It's not -- you must -- embracing education is embracing God and I don't want to get all religious on people. But you -- we just have -- we have to change things in our culture, and then we have to look at our laws that are going to war on poor people, black and brown, and throwing them in jail when they're not violent and then they're sending them back out to us violent.
HOLMES: Anderson, I would also...
(CROSSTALK)
COOPER: Amy, I heard -- let me jump in on this, though, Amy. I heard a remarkable statistic, and I haven't double checked it, but one-third of African-American males in this country have had experience in the criminal justice system. It if that is true, that is an astounding figure.
HOLMES: It is. And I've heard a statistic that at any one time one-third of African-American males are in prison. That's an astonishing and very disturbing statistic, very depressing statistic. I'm going back to what Jason was saying about education.
Literacy in the black community is criminally low. Our schools have been failing African-American kids from the day that they get into kindergarten. And they just keep promoting -- socially promoting them up. And these kids are -- if they get to graduate from high school at all, they're not learning to read, write or do arithmetic. That needs to change.
And I think what this moment that happened with Don Imus, what this can teach us is that we need to start by having respect for ourselves. If we have respect for ourselves, then we will be trying to get those good grades. We will be having our eye set on the prize of going to college, as these young women did, to be student athletes.
I agree completely with Jason that this is a moment for us as African-Americans to try to define who we are and who we want to be.

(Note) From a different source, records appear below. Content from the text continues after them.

-- pv_equiv track=rewrite | github.com/lychristy/Algorithm | Binary Search/2. Binary Search II/Find Local Minimum.py | localMinimum
-- ===== SOURCE A (Python) =====
-- def localMinimum(array):
--   """
--   input: int[] array
--   return: int
--   """
--   # write your solution here
--   if len(array) is 1:
--     return 0
--
--   left = 0
--   right = len(array) - 1
--
--   while left <= right:
--     mid = left + (right - left) // 2
--
--     prev = array[mid] + 1 if mid == 0 else array[mid - 1]
--     next = array[mid] + 1 if mid == len(array) - 1 else array[mid + 1]
--
--     if array[mid] < prev and array[mid] < next:
--       return mid
--     elif prev < array[mid]:
--       right = mid - 1
--     else:
--       left = mid + 1
--
--   return -1
-- ===== SOURCE B (Python) =====
-- def localMinimum(array):
--   """
--   input: int[] array
--   return: int
--   """
--   def nbr(i, cur):
--     # neighbour value, with cur+1 standing in for a missing neighbour
--     return array[i] if 0 <= i < len(array) else cur + 1
--
--   def search(left, right):
--     if left > right:
--       return -1
--     mid = (left + right) // 2
--     cur = array[mid]
--     p = nbr(mid - 1, cur)
--     n = nbr(mid + 1, cur)
--     if p < cur:
--       return search(left, mid - 1)
--     if cur < p and cur < n:
--       return mid
--     return search(mid + 1, right)
--
--   return search(0, len(array) - 1)
-- ===== Notes on version B (the rewrite author's own statement) =====
-- stated objective: alternative
-- what changed: The iterative while-loop with mid==0/mid==len-1 sentinel tests is replaced by a recursive search(left,right) with base case left>right, a bounds-checked neighbour helper instead of index-equality sentinels, reordered branches (go-left test first), midpoint (left+right)//2, and the redundant len==1 short-circuit removed.
import Mathlib
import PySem

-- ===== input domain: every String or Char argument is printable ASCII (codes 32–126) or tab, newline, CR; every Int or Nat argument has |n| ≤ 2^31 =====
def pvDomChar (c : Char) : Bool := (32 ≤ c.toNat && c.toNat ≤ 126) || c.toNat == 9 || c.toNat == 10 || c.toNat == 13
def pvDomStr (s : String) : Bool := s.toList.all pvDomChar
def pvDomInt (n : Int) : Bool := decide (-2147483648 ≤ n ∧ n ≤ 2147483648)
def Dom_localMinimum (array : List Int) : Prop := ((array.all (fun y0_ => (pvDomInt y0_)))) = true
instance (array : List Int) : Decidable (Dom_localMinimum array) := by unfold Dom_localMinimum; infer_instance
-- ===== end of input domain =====

-- B: recursive binary search with a bounds-checked neighbour helper and reordered branches,
-- replacing A's while loop with index-equality sentinels; same asymptotic cost (alternative).
-- Both loops are ported with a fuel parameter (array.length + 1 strictly bounds the number of
-- iterations, since the interval shrinks each step), and array[i] as pyGetD array i 0: every
-- index either loop reads is in range.

-- ===== PORT A =====
-- the while loop of A, as fuel-based recursion on the shrinking interval [left, right]
def lmLoop (array : List Int) : Nat → Int → Int → Int
  | 0, _, _ => -1
  | fuel + 1, left, right =>
    if left ≤ right then
      let mid := left + PySem.Int.floordiv (right - left) 2
      let amid := PySem.List.pyGetD array mid 0
      let prev := if mid = 0 then amid + 1 else PySem.List.pyGetD array (mid - 1) 0
      let next := if mid = (array.length : Int) - 1 then amid + 1 else PySem.List.pyGetD array (mid + 1) 0
      if amid < prev ∧ amid < next then mid
      else if prev < amid then lmLoop array fuel left (mid - 1)
      else lmLoop array fuel (mid + 1) right
    else -1

def localMinimum (array : List Int) : Int :=
  if (array.length : Int) = 1 then 0
  else lmLoop array (array.length + 1) 0 ((array.length : Int) - 1)

-- ===== PORT B =====
-- neighbour value, with cur+1 standing in for a missing neighbour
def lmNbr (array : List Int) (i cur : Int) : Int :=
  if 0 ≤ i ∧ i < (array.length : Int) then PySem.List.pyGetD array i 0 else cur + 1

def lmSearch (array : List Int) : Nat → Int → Int → Int
  | 0, _, _ => -1
  | fuel + 1, left, right =>
    if left > right then -1
    else
      let mid := PySem.Int.floordiv (left + right) 2
      let cur := PySem.List.pyGetD array mid 0
      let p := lmNbr array (mid - 1) cur
      let n := lmNbr array (mid + 1) cur
      if p < cur then lmSearch array fuel left (mid - 1)
      else if cur < p ∧ cur < n then mid
      else lmSearch array fuel (mid + 1) right

def localMinimum_alt (array : List Int) : Int :=
  lmSearch array (array.length + 1) 0 ((array.length : Int) - 1)

-- ===== PRECONDITION & SPEC =====
def Spec_localMinimum (array : List Int) (out : Int) : Prop := out = localMinimum_alt array
instance (array : List Int) (out : Int) : Decidable (Spec_localMinimum array out) := by unfold Spec_localMinimum; infer_instance

-- ===== CLAIM (what is proved, stated in full; the proofs are below) =====
def Claim_equal_localMinimum : Prop := ∀ (array : List Int), Dom_localMinimum array → Spec_localMinimum array (localMinimum array)

-- ===== LEMMAS AND PROOFS =====

-- the two recursions agree on every interval inside the array bounds, for equal fuel
theorem lmLoop_eq_lmSearch (array : List Int) (fuel : Nat) (left right : Int)
    (hl : 0 ≤ left) (hr : right ≤ (array.length : Int) - 1) :
    lmLoop array fuel left right = lmSearch array fuel left right := by
  induction fuel generalizing left right with
  | zero => rfl
  | succ fuel ih =>
    simp only [lmLoop, lmSearch]
    by_cases h : left ≤ right
    · have h2 : (0:Int) < 2 := by omega
      have hmid : left + PySem.Int.floordiv (right - left) 2 = PySem.Int.floordiv (left + right) 2 := by
        simp only [PySem.Int.floordiv_eq_ediv_of_pos h2]
        omega
      rw [if_pos h, if_neg (by omega : ¬ left > right), hmid]
      set mid := PySem.Int.floordiv (left + right) 2 with hmiddef
      have hb := PySem.Int.floordiv_two_mid_bounds h
      rw [← hmiddef] at hb
      have hm0 : 0 ≤ mid := by omega
      have hm1 : mid ≤ (array.length : Int) - 1 := by omega
      have hprev : (if mid = 0 then PySem.List.pyGetD array mid 0 + 1
          else PySem.List.pyGetD array (mid - 1) 0) = lmNbr array (mid - 1) (PySem.List.pyGetD array mid 0) := by
        unfold lmNbr
        by_cases hz : mid = 0
        · simp [hz]
        · rw [if_neg hz, if_pos (by omega : (0:Int) ≤ mid - 1 ∧ mid - 1 < (array.length : Int))]
      have hnext : (if mid = (array.length : Int) - 1 then PySem.List.pyGetD array mid 0 + 1
          else PySem.List.pyGetD array (mid + 1) 0) = lmNbr array (mid + 1) (PySem.List.pyGetD array mid 0) := by
        unfold lmNbr
        by_cases hz : mid = (array.length : Int) - 1
        · rw [if_pos hz, if_neg (by omega)]
        · rw [if_neg hz, if_pos (by omega)]
      rw [hprev, hnext]
      set cur := PySem.List.pyGetD array mid 0
      set p := lmNbr array (mid - 1) cur
      set n := lmNbr array (mid + 1) cur
      by_cases hpl : p < cur
      · rw [if_neg (by omega : ¬ (cur < p ∧ cur < n)), if_pos hpl, if_pos hpl]
        exact ih left (mid - 1) hl (by omega)
      · by_cases hret : cur < p ∧ cur < n
        · rw [if_pos hret, if_neg hpl, if_pos hret]
        · simp only [if_neg hret, if_neg hpl]
          exact ih (mid + 1) right (by omega) hr
    · rw [if_neg h, if_pos (by omega : left > right)]

-- A's len == 1 short-circuit agrees with the search itself
theorem lmSearch_singleton (array : List Int) (h : (array.length : Int) = 1) :
    lmSearch array (array.length + 1) 0 ((array.length : Int) - 1) = 0 := by
  have hl : array.length = 1 := by exact_mod_cast h
  have hm : PySem.Int.floordiv (0 + ((1:Int) - 1)) 2 = 0 := by decide
  rw [hl]
  simp only [lmSearch, lmNbr, Nat.cast_one, hm, hl]
  norm_num

-- ===== VERDICT (by name: the statement is the Claim_ definition above) =====
theorem localMinimum_spec : Claim_equal_localMinimum := by
  intro array _
  unfold Spec_localMinimum localMinimum localMinimum_alt
  by_cases h1 : (array.length : Int) = 1
  · rw [if_pos h1, lmSearch_singleton array h1]
  · rw [if_neg h1, lmLoop_eq_lmSearch array _ 0 _ (le_refl 0) (le_refl _)]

And I personally don't want to be one of those women in one of those music videos and I wouldn't want my future children, my son or daughter, to believe that that is representative of the black community.
WHITLOCK: I don't want...
COOPER: We're going to have to leave it there.
Jason, go ahead.
WHITLOCK: I'm sorry. I just don't want young people to believe that there's some man out there that can utter some words on radio or TV that can steal their joy or happiness. We have to stop that. We have to stop believing that white people are out to get us in that regard, that they have that power over us. They just don't have that power over us. No one does. We have the power to control our own destiny.
HOLMES: I would agree.
COOPER: Jason Whitlock and Amy Holmes, a great discussion. Want to have you both back on the program soon and often. Thank you both very much.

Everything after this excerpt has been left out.